No addition of cash credit if department accepted subsequent loan repayment

No addition can be made on account of cash credit if department accepted repayment of loan in subsequent year

In a recent judgment, ITAT Surat has held that where Income Tax Department  had accepted repayment of loan in subsequent year, no addition was to be made in current year on account of cash credits.

ABCAUS Case Law Citation:
4219 (2024) (08) abcaus.in ITAT

In the instant case, the assessee had challenged the order passed by the National Faceless Appeal Centre (NFAC)/CIT(A) in confirming the action of Assessing Officer (AO) in levying penalty u/s 271(1)(c) of the Income Tax Act, 1961 (the Act).

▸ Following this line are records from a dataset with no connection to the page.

-- pv_equiv track=rewrite | github.com/JieyuZhao/coref | minimize.py | get_sentence_map
-- ===== SOURCE A (Python) =====
-- def get_sentence_map(segments, sentence_end):
--   current = 0
--   sent_map = []
--   sent_end_idx = 0
--   assert len(sentence_end) == sum([len(s) -2 for s in segments])
--   for segment in segments:
--     sent_map.append(current)
--     for i in range(len(segment) - 2):
--       sent_map.append(current)
--       current += int(sentence_end[sent_end_idx])
--       sent_end_idx += 1
--     sent_map.append(current)
--   return sent_map
-- ===== SOURCE B (Python) =====
-- def get_sentence_map(segments, sentence_end):
--   assert len(sentence_end) == sum([len(s) - 2 for s in segments])
--   # prefix[k] = number of sentence ends among the first k flags
--   prefix = [0]
--   for b in sentence_end:
--     prefix.append(prefix[-1] + int(b))
--   sent_map = []
--   start = 0
--   for segment in segments:
--     n = len(segment) - 2
--     sent_map.append(prefix[start])
--     sent_map.extend(prefix[start:start + n + 1])
--     start += n
--   return sent_map
-- ===== Notes on version B (the rewrite author's own statement) =====
-- stated objective: alternative
-- what changed: B precomputes a prefix-sum table of int(sentence_end) once and builds each segment's entries as one boundary value plus a slice of that table, replacing A's running-counter inner loop.
import Mathlib
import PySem

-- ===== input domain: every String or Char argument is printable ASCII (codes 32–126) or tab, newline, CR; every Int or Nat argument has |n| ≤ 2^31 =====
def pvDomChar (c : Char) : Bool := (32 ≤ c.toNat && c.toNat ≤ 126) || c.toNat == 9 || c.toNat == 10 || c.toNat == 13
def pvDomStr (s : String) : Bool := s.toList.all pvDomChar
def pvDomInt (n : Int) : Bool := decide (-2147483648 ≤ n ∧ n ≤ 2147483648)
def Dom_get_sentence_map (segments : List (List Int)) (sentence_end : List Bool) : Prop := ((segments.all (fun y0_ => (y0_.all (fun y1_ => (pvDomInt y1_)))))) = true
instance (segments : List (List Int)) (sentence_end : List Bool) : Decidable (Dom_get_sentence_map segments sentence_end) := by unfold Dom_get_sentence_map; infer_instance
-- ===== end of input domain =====

-- B replaces A's inner accumulation loop by a precomputed prefix-sum table plus slicing (alternative decomposition, same cost).
-- Pre_ excludes exactly the inputs on which the Python A raises (failed assert, or an IndexError into sentence_end).


-- ===== PORT A =====
-- inner loop body: sent_map.append(current); current += int(sentence_end[sent_end_idx]); sent_end_idx += 1
-- (the 'none' branch is Python's IndexError, excluded by Pre_)
def innerStepA (sentence_end : List Bool) (st : Int × List Int × Nat) (_ : Int) : Int × List Int × Nat :=
  (st.1 + (match PySem.List.pyGet? sentence_end ((st.2.2 : Int)) with
           | some b => if b then (1 : Int) else 0
           | none => 0),
   st.2.1 ++ [st.1], st.2.2 + 1)

-- outer loop body over one segment
def stepA (sentence_end : List Bool) (st : Int × List Int × Nat) (segment : List Int) : Int × List Int × Nat :=
  let st1 : Int × List Int × Nat := (st.1, st.2.1 ++ [st.1], st.2.2)
  let st2 := (PySem.List.pyRange 0 ((segment.length : Int) - 2) 1).foldl (innerStepA sentence_end) st1
  (st2.1, st2.2.1 ++ [st2.1], st2.2.2)

def get_sentence_map (segments : List (List Int)) (sentence_end : List Bool) : List Int :=
  -- the Python assert is the Pre_ condition
  (segments.foldl (stepA sentence_end) (0, [], 0)).2.1

-- ===== PORT B =====
-- prefix.append(prefix[-1] + int(b))
def preStepB (p : List Int) (b : Bool) : List Int :=
  p ++ [(PySem.List.pyGet? p (-1)).getD 0 + (if b then (1 : Int) else 0)]

-- per-segment: sent_map.append(prefix[start]); sent_map.extend(prefix[start:start+n+1]); start += n
def stepB (pre : List Int) (st : List Int × Int) (segment : List Int) : List Int × Int :=
  let n : Int := (segment.length : Int) - 2
  (st.1 ++ [(PySem.List.pyGet? pre st.2).getD 0]
        ++ PySem.List.slice pre (some st.2) (some (st.2 + n + 1)),
   st.2 + n)

def get_sentence_map_alt (segments : List (List Int)) (sentence_end : List Bool) : List Int :=
  let pre := sentence_end.foldl preStepB [0]
  (segments.foldl (stepB pre) ([], 0)).1

-- ===== PRECONDITION & SPEC =====
-- Pre_ = exactly the inputs where Python A returns: the assert holds, and no segment is shorter
-- than 2 (with the assert holding, a shorter segment always drives sentence_end's index out of range → IndexError).
def Pre_get_sentence_map (segments : List (List Int)) (sentence_end : List Bool) : Prop :=
  (∀ s ∈ segments, 2 ≤ s.length) ∧
  (segments.map (fun s => (s.length : Int) - 2)).sum = (sentence_end.length : Int)
instance (segments : List (List Int)) (sentence_end : List Bool) : Decidable (Pre_get_sentence_map segments sentence_end) := by unfold Pre_get_sentence_map; infer_instance

def pvWitness_get_sentence_map : List (List Int) × List Bool := ([[1, 2, 3], [4, 5]], [true])

def Spec_get_sentence_map (segments : List (List Int)) (sentence_end : List Bool) (out : List Int) : Prop := out = get_sentence_map_alt segments sentence_end
instance (segments : List (List Int)) (sentence_end : List Bool) (out : List Int) : Decidable (Spec_get_sentence_map segments sentence_end out) := by unfold Spec_get_sentence_map; infer_instance

-- ===== CLAIM (what is proved, stated in full; the proofs are below) =====
def Claim_equal_get_sentence_map : Prop := ∀ (segments : List (List Int)) (sentence_end : List Bool), Dom_get_sentence_map segments sentence_end → Pre_get_sentence_map segments sentence_end → Spec_get_sentence_map segments sentence_end (get_sentence_map segments sentence_end)

-- ===== LEMMAS AND PROOFS =====

-- int(b)
def ib (b : Bool) : Int := if b then 1 else 0

-- S se k = sum of int(flag) over the first k flags
def S (se : List Bool) (k : Nat) : Int := ((se.take k).map ib).sum

theorem S_zero (se : List Bool) : S se 0 = 0 := by simp [S]

theorem S_cons_succ (b : Bool) (r : List Bool) (k : Nat) :
    S (b :: r) (k + 1) = ib b + S r k := by
  simp [S]

theorem S_succ (se : List Bool) (i : Nat) :
    S se (i + 1) = S se i +
      (match PySem.List.pyGet? se ((i : Int)) with
       | some b => if b then (1 : Int) else 0
       | none => 0) := by
  rw [PySem.List.pyGet?_natCast]
  cases h : se[i]? with
  | none =>
    have hlen : se.length ≤ i := List.getElem?_eq_none_iff.mp h
    simp [S, List.take_of_length_le (by omega : se.length ≤ i),
          List.take_of_length_le (by omega : se.length ≤ i + 1)]
  | some b =>
    simp [S, List.take_succ, h, ib]

-- inner loop of A: appends S se i, …, S se (i+n-1) and ends with current = S se (i+n)
theorem innerA_eq (se : List Bool) (l : List Int) : ∀ (i : Nat) (m : List Int),
    l.foldl (innerStepA se) (S se i, m, i)
      = (S se (i + l.length),
         m ++ (List.range l.length).map (fun j => S se (i + j)),
         i + l.length) := by
  induction l with
  | nil => intro i m; simp
  | cons x t ih =>
    intro i m
    have hstep : innerStepA se (S se i, m, i) x = (S se (i + 1), m ++ [S se i], i + 1) := by
      simp [innerStepA, S_succ]
    rw [List.foldl_cons, hstep, ih (i + 1) (m ++ [S se i])]
    refine Prod.ext ?_ (Prod.ext ?_ ?_)
    · simp; ring_nf
    · simp [List.range_succ_eq_map, List.map_map, Function.comp]
      intro a _
      congr 1
      omega
    · simp; omega

-- prefix table characterisations
def tails (c : Int) : List Bool → List Int
  | [] => []
  | b :: r => (c + ib b) :: tails (c + ib b) r

theorem fold_preStepB (se : List Bool) : ∀ (q : List Int) (c : Int),
    se.foldl preStepB (q ++ [c]) = (q ++ [c]) ++ tails c se := by
  induction se with
  | nil => intro q c; simp [tails]
  | cons b r ih =>
    intro q c
    have h1 : preStepB (q ++ [c]) b = (q ++ [c]) ++ [c + ib b] := by
      simp [preStepB, PySem.List.pyGet?_neg_one_append_singleton, ib]
    rw [List.foldl_cons, h1, ih (q ++ [c]) (c + ib b)]
    simp [tails]

theorem tails_eq (se : List Bool) : ∀ (c : Int),
    c :: tails c se = (List.range (se.length + 1)).map (fun k => c + S se k) := by
  induction se with
  | nil => intro c; simp [tails, S_zero]
  | cons b r ih =>
    intro c
    have h := ih (c + ib b)
    simp only [tails]
    rw [List.length_cons, List.range_succ_eq_map, List.map_cons, List.map_map]
    have hf : ((fun k => c + S (b :: r) k) ∘ Nat.succ) = fun k => c + ib b + S r k := by
      funext k
      simp [Function.comp, S_cons_succ]
      ring
    rw [hf, ← h]
    simp [S_zero]

theorem pre_eq (se : List Bool) :
    se.foldl preStepB [0] = (List.range (se.length + 1)).map (S se) := by
  have h := fold_preStepB se [] 0
  simp only [List.nil_append, List.cons_append] at h
  have h2 := tails_eq se 0
  simp only [zero_add] at h2
  rw [h]
  simpa using h2

theorem take_map_range {β : Type} (g : Nat → β) (m n : Nat) :
    List.take m (List.map g (List.range n)) = List.map g (List.range (min m n)) := by
  rw [← List.map_take, List.take_range]

-- per-segment effect of A's outer loop body
theorem stepA_eq (se : List Bool) (s : List Int) (i : Nat) (m : List Int) (h2 : 2 ≤ s.length) :
    stepA se (S se i, m, i) s
      = (S se (i + (s.length - 2)),
         m ++ [S se i] ++ (List.range (s.length - 2)).map (fun j => S se (i + j))
           ++ [S se (i + (s.length - 2))],
         i + (s.length - 2)) := by
  have hr : (PySem.List.pyRange 0 ((s.length : Int) - 2) 1).length = s.length - 2 := by
    rw [PySem.List.length_pyRange_one]; omega
  have hinner := innerA_eq se (PySem.List.pyRange 0 ((s.length : Int) - 2) 1) i (m ++ [S se i])
  rw [hr] at hinner
  simp only [stepA, hinner]

-- per-segment effect of B's loop body over the prefix table
theorem stepB_eq (se : List Bool) (s : List Int) (i : Nat) (m : List Int)
    (h2 : 2 ≤ s.length) (hle : i + (s.length - 2) ≤ se.length) :
    stepB ((List.range (se.length + 1)).map (S se)) (m, (i : Int)) s
      = (m ++ [S se i] ++ (List.range (s.length - 2 + 1)).map (fun j => S se (i + j)),
         ((i + (s.length - 2) : Nat) : Int)) := by
  have hget : (PySem.List.pyGet? ((List.range (se.length + 1)).map (S se)) ((i : Int))).getD 0 = S se i := by
    rw [PySem.List.pyGet?_natCast]
    rw [List.getElem?_map, List.getElem?_range (by omega)]
    rfl
  have hcast : (i : Int) + ((s.length : Int) - 2) + 1 = (((i + (s.length - 2) + 1 : Nat)) : Int) := by
    push_cast; omega
  have hsplit : List.range (se.length + 1)
      = List.range i ++ (List.range (se.length + 1 - i)).map (i + ·) := by
    rw [← List.range_add]
    congr 1
    omega
  have hslice : PySem.List.slice ((List.range (se.length + 1)).map (S se)) (some ((i : Int)))
        (some ((i : Int) + ((s.length : Int) - 2) + 1))
      = (List.range (s.length - 2 + 1)).map (fun j => S se (i + j)) := by
    rw [hcast, PySem.List.slice_natCast]
    rw [hsplit, List.map_append, List.drop_append_of_le_length (by simp)]
    rw [List.drop_eq_nil_of_le (by simp), List.nil_append]
    have hT : i + (s.length - 2) + 1 - i = s.length - 2 + 1 := by omega
    rw [hT, List.map_map, take_map_range]
    have hm : min (s.length - 2 + 1) (se.length + 1 - i) = s.length - 2 + 1 := by omega
    rw [hm]
    rfl
  simp only [stepB, hget, hslice]
  simp
  omega

-- main correspondence between the two outer folds
theorem main_fold (se : List Bool) : ∀ (segs : List (List Int)) (i : Nat) (m : List Int),
    (∀ s ∈ segs, 2 ≤ s.length) →
    (i : Int) + (segs.map (fun s => (s.length : Int) - 2)).sum = (se.length : Int) →
    (segs.foldl (stepA se) (S se i, m, i)).2.1
      = (segs.foldl (stepB ((List.range (se.length + 1)).map (S se))) (m, (i : Int))).1 := by
  intro segs
  induction segs with
  | nil => intro i m _ _; simp
  | cons s rest ih =>
    intro i m hall hsum
    have h2 : 2 ≤ s.length := hall s (by simp)
    have hrest : ∀ t ∈ rest, 2 ≤ t.length := fun t ht => hall t (by simp [ht])
    have hnn : 0 ≤ (rest.map (fun s => (s.length : Int) - 2)).sum := by
      apply List.sum_nonneg
      intro x hx
      simp at hx
      obtain ⟨t, ht, rfl⟩ := hx
      have := hrest t ht
      omega
    simp only [List.map_cons, List.sum_cons] at hsum
    have hle : i + (s.length - 2) ≤ se.length := by omega
    have hsum' : (((i + (s.length - 2) : Nat)) : Int)
        + (rest.map (fun s => (s.length : Int) - 2)).sum = (se.length : Int) := by
      push_cast; omega
    rw [List.foldl_cons, List.foldl_cons, stepA_eq se s i m h2, stepB_eq se s i m h2 hle]
    have hchunk : (m ++ [S se i] ++ (List.range (s.length - 2)).map (fun j => S se (i + j))
          ++ [S se (i + (s.length - 2))])
        = m ++ [S se i] ++ (List.range (s.length - 2 + 1)).map (fun j => S se (i + j)) := by
      rw [List.range_succ]
      simp
    rw [hchunk]
    exact ih (i + (s.length - 2)) _ hrest hsum'

-- ===== VERDICT (by name: the statement is the Claim_ definition above) =====
theorem get_sentence_map_spec : Claim_equal_get_sentence_map := by
  intro segments sentence_end _ hpre
  unfold Spec_get_sentence_map get_sentence_map get_sentence_map_alt
  rw [pre_eq]
  have h := main_fold sentence_end segments 0 [] hpre.1 (by simpa using hpre.2)
  simpa [S_zero] using h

The case was selected for scrutiny and notices u/s 143(2) and 142(1) of the Act were issued and served on the assessee. Subsequently, questionnaire was also issued to the assessee requiring her to submit various details.

The assessee had taken unsecured loan from three persons during the year. The AO observed that the assessee in her statement on oath u/s 131 of the Act admitted that she had taken entries from above three parties for her business since she was not having enough capital at hand. The AO added this sums to the total income u/s 68 of the Act treating it “accommodation entries” / cash credits. Penalty proceedings u/s 271(1)(c) of the Act were also initiated separately “for furnishing inaccurate particulars of income thereby concealing the income”.

Against the assessee, the assessee filed appeal before CIT(A) who partly allowed the appeal of assessee which was further contested before Tribunal by the assessee. The appeal as well as Miscellaneous Application (MA) had been dismissed by the Tribunal.

The AO in view of the fact that assessee had not filed appeal before the Hon’ble High Court against the addition, was satisfied that default committed by assessee was punishable u/s 271(1)(c) of the Act. Accordingly, he levied penalty on the concealed income at the minimum rate of 100% of the tax allegedly sought to be evaded.

Before the Tribunal, on merits, the assessee contended that no statement was recorded by the AO u/s 131 of the Act. The assessee on three occasions wrote letters requesting the AO to supply copy of the statement recorded on oath. However, assessee had not been provided copy of the said statement till date.

It was also submitted that the assessee had repaid in subsequent year and therefore addition cannot be made u/s 68 of the Act in view of the decision of Hon’ble jurisdictional High Court. It was also submitted that penalty proceedings and assessment proceedings are separate and assessee is entitled to file further explanation and lead further evidence in course of penalty proceedings.

The Tribunal observed that it is well established that penalty proceedings and assessment proceedings are separate and distinct and assessee is entitled to file further explanation and lead further evidence in course of penalty proceedings. The Hon’ble Supreme Court held that since burden of proof in penalty proceedings varies from that in the assessment proceedings, a finding in an assessment proceeding that a particular receipt is income cannot automatically be adopted, though a finding in the assessment proceeding constitutes good evidence in the penalty proceedings. In the penalty proceedings, thus, the authorities must consider the matter afresh as the question has to be considered from a different angle.

The Tribunal further noted that the Hon’ble jurisdictional High Court also held that assessment and penalty proceedings are distinct and separate. It is possible for an assessee to lead evidence which is independent of the evidence led in the other proceedings.

The Tribunal further noted that in the instant case, despite repeated request the AO had not supplied copy of the alleged statement recorded on oath where assessee admitted to have taken the unsecured loans as entries for business purpose.

The Tribunal stated that the assessee had challenged that no statement u/s 131 was given by her. No prejudice would be caused to the interests of revenue if such statement had, in fact, been recorded. The assessee should have been supplied a copy of the said statement as per the principles of natural justice, which has not been followed in the case. Therefore, levy of penalty without supplying copy of the impugned statement and without eliciting reply of the assessee thereon is not in accordance with law.

Further, the Tribunal noted that the assessee had also stated that the impugned loans were subsequently repaid by the assessee. Such claim had not been rebutted by the Department. The Hon’ble jurisdictional High Court had held that where department had accepted repayment of loan in subsequent year, no addition was to be made in current year on account of cash credits.

Accordingly, the Tribunal deleted the penalty imposed by AO.